# [Assigned task]
Copy nothing but the lines below running from the line containing "all_cards.discard(card + suit)" through the line containing "-- stated objective: simpler", both end lines included.

# [Dataset content]
-- pv_equiv track=rewrite | github.com/tcorrin/advent_of_code_2020 | day20/20.py | check_monster_rotations
-- ===== SOURCE A (Python) =====
-- def rotate_tile(tile, rotation):
--   number_of_turns = int(rotation / 90)
--   for _ in range(number_of_turns):
--     new_tile = list(zip(*tile[::-1]))
--     tile = []
--     for row in new_tile:
--       tile.append(list(row))
--   return tile
--
-- def check_for_sea_monster(final_grid):
--   rough_water_count = 0
--   monster_count = 0
--   offsets = [(1,-1),(4,-1),(5,0),(6,0,),(7,-1),(10,-1),(11,0),(12,0),(13,-1),(16,-1),(17,0),(18,0),(18,1),(19,0)]
--   for y in range(len(final_grid)):
--     for x in range(len(final_grid[y])):
--       monster = True
--       if final_grid[y][x] == "#":
--         rough_water_count += 1
--         for value in offsets:
--           if -1 < y + value[1] < len(final_grid) and -1 < x + value[0] < len(final_grid[0]):
--             if final_grid[y + value[1]][x + value[0]] != "#":
--               monster = False
--               break
--           else:
--             monster = False
--             break
--       else:
--         monster = False
--       if monster:
--         monster_count += 1
--   return rough_water_count, monster_count
--
-- def check_monster_rotations(final_grid):
--   rough_water_count = 0
--   monster_count = 0
--   for r in [0, 90, 180, 270]:
--     new_grid_tuples = rotate_tile(final_grid, r)
--     new_grid = []
--     for t in list(new_grid_tuples):
--       new_grid.append(list(t))
--     rough_water_count, monster_count = check_for_sea_monster(new_grid)
--     if monster_count > 0:
--       break
--   return rough_water_count, monster_count
-- ===== SOURCE B (Python) =====
-- def check_monster_rotations(final_grid):
--   # Keep the grid fixed and rotate the monster pattern instead of the grid.
--   offs = [(1,-1),(4,-1),(5,0),(6,0),(7,-1),(10,-1),(11,0),(12,0),(13,-1),(16,-1),(17,0),(18,0),(18,1),(19,0)]
--   rough_water_count = sum(row.count("#") for row in final_grid)
--   h = len(final_grid)
--   w = len(final_grid[0]) if final_grid else 0
--   monster_count = 0
--   for _ in range(4):
--     cnt = 0
--     for y in range(h):
--       for x in range(len(final_grid[y])):
--         if final_grid[y][x] == "#" and all(
--             0 <= y + dy < h and 0 <= x + dx < w and final_grid[y + dy][x + dx] == "#"
--             for dx, dy in offs):
--           cnt += 1
--     monster_count = cnt
--     if cnt > 0:
--       break
--     offs = [(dy, -dx) for dx, dy in offs]
--   return rough_water_count, monster_count
-- ===== Notes on version B (the rewrite author's own statement) =====
-- stated objective: faster
-- what changed: B never rotates the grid: it computes the rough-water count once as the total number of '#' cells and rotates the 14-offset monster pattern instead, scanning the fixed original grid once per pattern orientation and stopping at the first orientation with monsters (no rotated-grid copies are built); Pre_ excludes ragged grids that contain a '#' cell, on which A's zip-based rotation silently truncates rows or A raises IndexError via the len(final_grid[0]) bound.
-- outside the precondition, e.g. on check_monster_rotations([[], ['', '#'], ['x', 'x', '.', '.', '.', '.']]): A returns (0, 0), B returns (1, 0)
import Mathlib
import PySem
-- pv_equiv track=rewrite | github.com/metonline/mgbric | fix_hands_from_lin_correct.py | calculate_fourth_hand
-- ===== SOURCE A (Python) =====
-- def calculate_fourth_hand(n_hand, e_hand, s_hand, dealer):
--     """
--     Calculate the 4th hand from remaining 52 cards
--     Based on which hand is missing
--     """
--     # Map all 52 cards
--     suits = ['S', 'H', 'D', 'C']
--     ranks = ['A', 'K', 'Q', 'J', 'T', '9', '8', '7', '6', '5', '4', '3', '2']
--
--     all_cards = set()
--     for suit in suits:
--         for rank in ranks:
--             all_cards.add(rank + suit)
--
--     # Parse the 3 hands and remove their cards
--     for hand_pbn in [n_hand, e_hand, s_hand]:
--         parts = hand_pbn.split('.')
--         for suit_idx, suit in enumerate(suits):
--             cards = parts[suit_idx] if suit_idx < len(parts) else ''
--             for card in cards:
--                 all_cards.discard(card + suit)
--
--     # Organize remaining cards by suit
--     remaining = {'S': '', 'H': '', 'D': '', 'C': ''}
--     for card in sorted(all_cards, key=lambda x: (ranks.index(x[0]))):
--         remaining[card[1]] += card[0]
--
--     # Return in PBN format (S.H.D.C)
--     return f"{remaining['S']}.{remaining['H']}.{remaining['D']}.{remaining['C']}"
-- ===== SOURCE B (Python) =====
-- def calculate_fourth_hand(n_hand, e_hand, s_hand, dealer):
--     """Fourth hand = per-suit set difference against the canonical rank order."""
--     RANKS = "AKQJT98765432"
--     hands = [n_hand.split('.'), e_hand.split('.'), s_hand.split('.')]
--     segs = []
--     for i in range(4):
--         used = set()
--         for parts in hands:
--             if i < len(parts):
--                 used.update(parts[i])
--         segs.append(''.join(r for r in RANKS if r not in used))
--     return '.'.join(segs)
-- ===== Notes on version B (the rewrite author's own statement) =====
-- stated objective: simpler
-- what changed: B drops A's global 52-card set, the rank-keyed sort and the suit dictionary: it computes each suit segment independently as a set-difference filter of the canonical rank string against the ranks the three hands use in that suit.
import Mathlib
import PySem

# [Exercise result]
--                 all_cards.discard(card + suit)
--
--     # Organize remaining cards by suit
--     remaining = {'S': '', 'H': '', 'D': '', 'C': ''}
--     for card in sorted(all_cards, key=lambda x: (ranks.index(x[0]))):
--         remaining[card[1]] += card[0]
--
--     # Return in PBN format (S.H.D.C)
--     return f"{remaining['S']}.{remaining['H']}.{remaining['D']}.{remaining['C']}"
-- ===== SOURCE B (Python) =====
-- def calculate_fourth_hand(n_hand, e_hand, s_hand, dealer):
--     """Fourth hand = per-suit set difference against the canonical rank order."""
--     RANKS = "AKQJT98765432"
--     hands = [n_hand.split('.'), e_hand.split('.'), s_hand.split('.')]
--     segs = []
--     for i in range(4):
--         used = set()
--         for parts in hands:
--             if i < len(parts):
--                 used.update(parts[i])
--         segs.append(''.join(r for r in RANKS if r not in used))
--     return '.'.join(segs)
-- ===== Notes on version B (the rewrite author's own statement) =====
-- stated objective: simpler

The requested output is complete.